Currently, the International Classification of Sleep Disorders (ICSD-3) lists 6 disorders under the category of circadian rhythm sleep disorders.

CRSDs can be categorized into two groups based on their underlying mechanisms: The first category is composed of disorders where the endogenous oscillator has been altered, known as intrinsic type disorders. The second category consists of disorders in which the external environment and the endogenous circadian clock are misaligned, called extrinsic type CRSDs.

=== Intrinsic ===
- Delayed sleep phase disorder (DSPD): Individuals who have been diagnosed with delayed sleep phase disorder have sleep–wake times that are delayed when compared to normal functioning individuals. People with DSPD typically have very long periods of sleep latency when they attempt to go to sleep during conventional sleeping times. Similarly, they also have trouble waking up at conventional times.
- Advanced sleep phase disorder (ASPD): People with advanced sleep phase disorder exhibit characteristics opposite to those with delayed sleep phase disorder. These individuals have advanced sleep–wake times, so they tend to go to bed and wake up much earlier as compared to normal individuals. ASPD is less common than DSPD, and is most prevalent within older populations.
  - Familial advanced sleep phase syndrome (FASPS) is linked to an autosomal dominant mode of inheritance. It is associated with a missense mutation in human PER2 that replaces serine for glycine at position 662 (S662G).
- Irregular sleep–wake rhythm disorder (ISWRD) is characterized by a normal 24 hour sleeping period. However, individuals with this disorder experience fragmented and highly disorganized sleep that can manifest in the form of waking frequently during the night and taking naps during the day, yet still maintaining sufficient total time asleep. People with ISWRD often experience a range of symptoms from insomnia to excessive daytime sleepiness.
- Non-24-hour sleep–wake disorder (N24SWD): Most common in individuals that are blind and unable to detect light, is characterized by chronic patterns of sleep/wake cycles that are not entrained to the 24 hour light–dark environmental cycle. As a result of this, individuals with this disorder will usually experience a gradual yet predictable delay of sleep onset and waking times. Patients with DSPD may develop this disorder if their condition is untreated.

=== Extrinsic ===
- Shift work sleep disorder (SWSD): Approximately 9% of Americans who work night or irregular work shifts are believed to experience shift work sleep disorder. Night shift work directly opposes the environmental cues that entrain our biological clock, so this disorder arises when an individual's clock is unable to adjust to the socially imposed work schedule.
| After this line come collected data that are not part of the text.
lemma solution_getD (heights : List Int) (k : Nat) :
    (solution heights).getD k 0 =
      if h : k < heights.length then markAt heights.reverse k else 0 := by
  unfold solution
  simp only []
  set hs := heights.reverse with hhs
  have hNlen : ∀ rt : List Int, rt.length = hs.length →
      ∀ m : Int, ((PySem.List.pyRange m (hs.length : Int) 1).foldl (fun rt n =>
        if PySem.List.pyGetD hs n 0 > PySem.List.pyGetD hs m 0 then
          PySem.List.pySetD rt n ((hs.length : Int) - n)
        else rt) rt).length = hs.length := by
    intro rt hrt m
    refine foldl_set_len hs.length _ _ ?_ rt hrt
    intro rt a h
    split
    · rw [PySem.List.length_pySetD, h]
    · exact h
  have hrt0 : ((PySem.List.pyRange 0 (hs.length : Int) 1).foldl
      (fun acc _ => acc ++ [(0 : Int)]) ([] : List Int)) = List.replicate hs.length 0 := by
    rw [show (fun (acc : List Int) (_ : Int) => acc ++ [(0 : Int)]) =
        (fun (acc : List Int) (x : Int) => acc ++ [(fun _ => (0:Int)) x]) from rfl,
      PySem.List.foldl_append_singleton_eq_map]
    rw [List.eq_replicate_iff]
    constructor
    · simp [PySem.List.length_pyRange_one]
    · intro b hb
      simp only [List.nil_append, List.mem_map] at hb
      obtain ⟨_, _, rfl⟩ := hb
      rfl
  rw [hrt0]
  rw [foldl_set_pointwise hs.length (fun k => (hs.length : Int) - k)
    (fun m k => decide (m ≤ (k : Int)) && decide ((k : Int) < (hs.length : Int)) &&
        decide (PySem.List.pyGetD hs m 0 < PySem.List.pyGetD hs (k : Int) 0))
    _ (PySem.List.pyRange 0 (hs.length : Int) 1)
    (fun rt a h _ => hNlen rt h a)
    ?_ _ (by simp) k]
  · by_cases hk : k < heights.length
    · rw [dif_pos hk]
      have hk' : k < hs.length := by simpa [hhs] using hk
      rw [Aany_eq hs k hk']
      unfold markAt
      split
      · rfl
      · exact List.getD_replicate _ hk'
    · rw [dif_neg hk]
      have hk' : ¬ k < hs.length := by simpa [hhs] using hk
      have : ((PySem.List.pyRange 0 (hs.length : Int) 1).any (fun m =>
          decide (m ≤ (k : Int)) && decide ((k : Int) < (hs.length : Int)) &&
          decide (PySem.List.pyGetD hs m 0 < PySem.List.pyGetD hs (k : Int) 0))) = false := by
        simp only [List.any_eq_false, Bool.and_eq_true, decide_eq_true_eq, not_and]
        intro m _ hpair
        exact fun _ => hk' (by exact_mod_cast hpair.2)
      rw [this]
      simp only [Bool.false_eq_true, if_false]
      rw [List.getD_eq_default]
      simpa using hk'
  · intro rt m h hmem j
    have hm0 : 0 ≤ m := by
      rw [PySem.List.mem_pyRange_one] at hmem; exact hmem.1
    exact inner_getD hs m hm0 rt h j

lemma A_eq (heights : List Int) : solution heights = marks heights.reverse := by
  have hlenA : (solution heights).length = heights.length := by
    unfold solution
    simp only []
    set hs := heights.reverse with hhs
    have h1 : ((PySem.List.pyRange 0 (hs.length : Int) 1).foldl
        (fun acc _ => acc ++ [(0 : Int)]) ([] : List Int)).length = hs.length := by
      rw [show (fun (acc : List Int) (_ : Int) => acc ++ [(0 : Int)]) =
          (fun (acc : List Int) (x : Int) => acc ++ [(fun _ => (0:Int)) x]) from rfl,
        PySem.List.foldl_append_singleton_eq_map]
      simp [PySem.List.length_pyRange_one]
    have h2 := foldl_set_len hs.length (fun rt m =>
      (PySem.List.pyRange m (hs.length : Int) 1).foldl (fun rt n =>
        if PySem.List.pyGetD hs n 0 > PySem.List.pyGetD hs m 0 then
          PySem.List.pySetD rt n ((hs.length : Int) - n)
        else rt) rt) (PySem.List.pyRange 0 (hs.length : Int) 1) ?_ _ h1
    · rw [h2, hhs, List.length_reverse]
    · intro rt a h
      refine foldl_set_len hs.length _ _ ?_ rt h
      intro rt b hb
      split
      · rw [PySem.List.length_pySetD, hb]
      · exact hb
  apply List.ext_getElem
  · simp [hlenA, marks]
  · intro k h1 h2
    have hk : k < heights.length := by rwa [hlenA] at h1
    have := solution_getD heights k
    rw [dif_pos hk] at this
    rw [← List.getD_eq_getElem _ 0 h1, this]
    simp only [marks]
    rw [List.getElem_map, List.getElem_range]

lemma B_eq (heights : List Int) : solution_alt heights = marks heights.reverse := by
  have h0 : solution_alt heights
      = ((PySem.List.enumerate heights.reverse ((([] : List Int).length : Nat) : Int)).foldl
          (bstep ((heights.reverse).length : Int)) ([], minO [])).1 := by
    simp only [List.length_nil, Nat.cast_zero, List.length_reverse]
    rfl
  rw [h0, B_inv heights.reverse heights.reverse [] [] (by simp)]
  simp [marks]

-- ===== VERDICT (by name: the statement is the Claim_ definition above) =====
theorem solution_spec : Claim_equal_solution := by
  intro heights _
  show _ = _
  rw [A_eq, B_eq]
Shift work sleep disorder can lead to severe cases of insomnia as well as excessive daytime sleepiness.
- Jet lag: Jet lag is best characterized by difficulty falling asleep or staying asleep as a result of misalignment between one's internal circadian system and external, or environmental cues. It is typically associated with rapid travel across multiple time zones.

== Alzheimer's disease ==
CRSD has been frequently associated with excessive daytime sleepiness and nighttime insomnia in patients diagnosed with Alzheimer's disease (AD), representing a common characteristic among AD patients as well as a risk factor of progressive functional impairments. On one hand, it has been stated that people with AD have melatonin alteration and high irregularity in their circadian rhythm that lead to a disrupted sleep–wake cycle, probably due to damage on hypothalamic SCN regions typically observed in AD. On the other hand, disturbed sleep and wakefulness states have been related to worsening of an AD patient's cognitive abilities, emotional state and quality of life. Moreover, the abnormal behavioural symptoms of the disease negatively contribute to overwhelming patients' relatives and caregivers as well.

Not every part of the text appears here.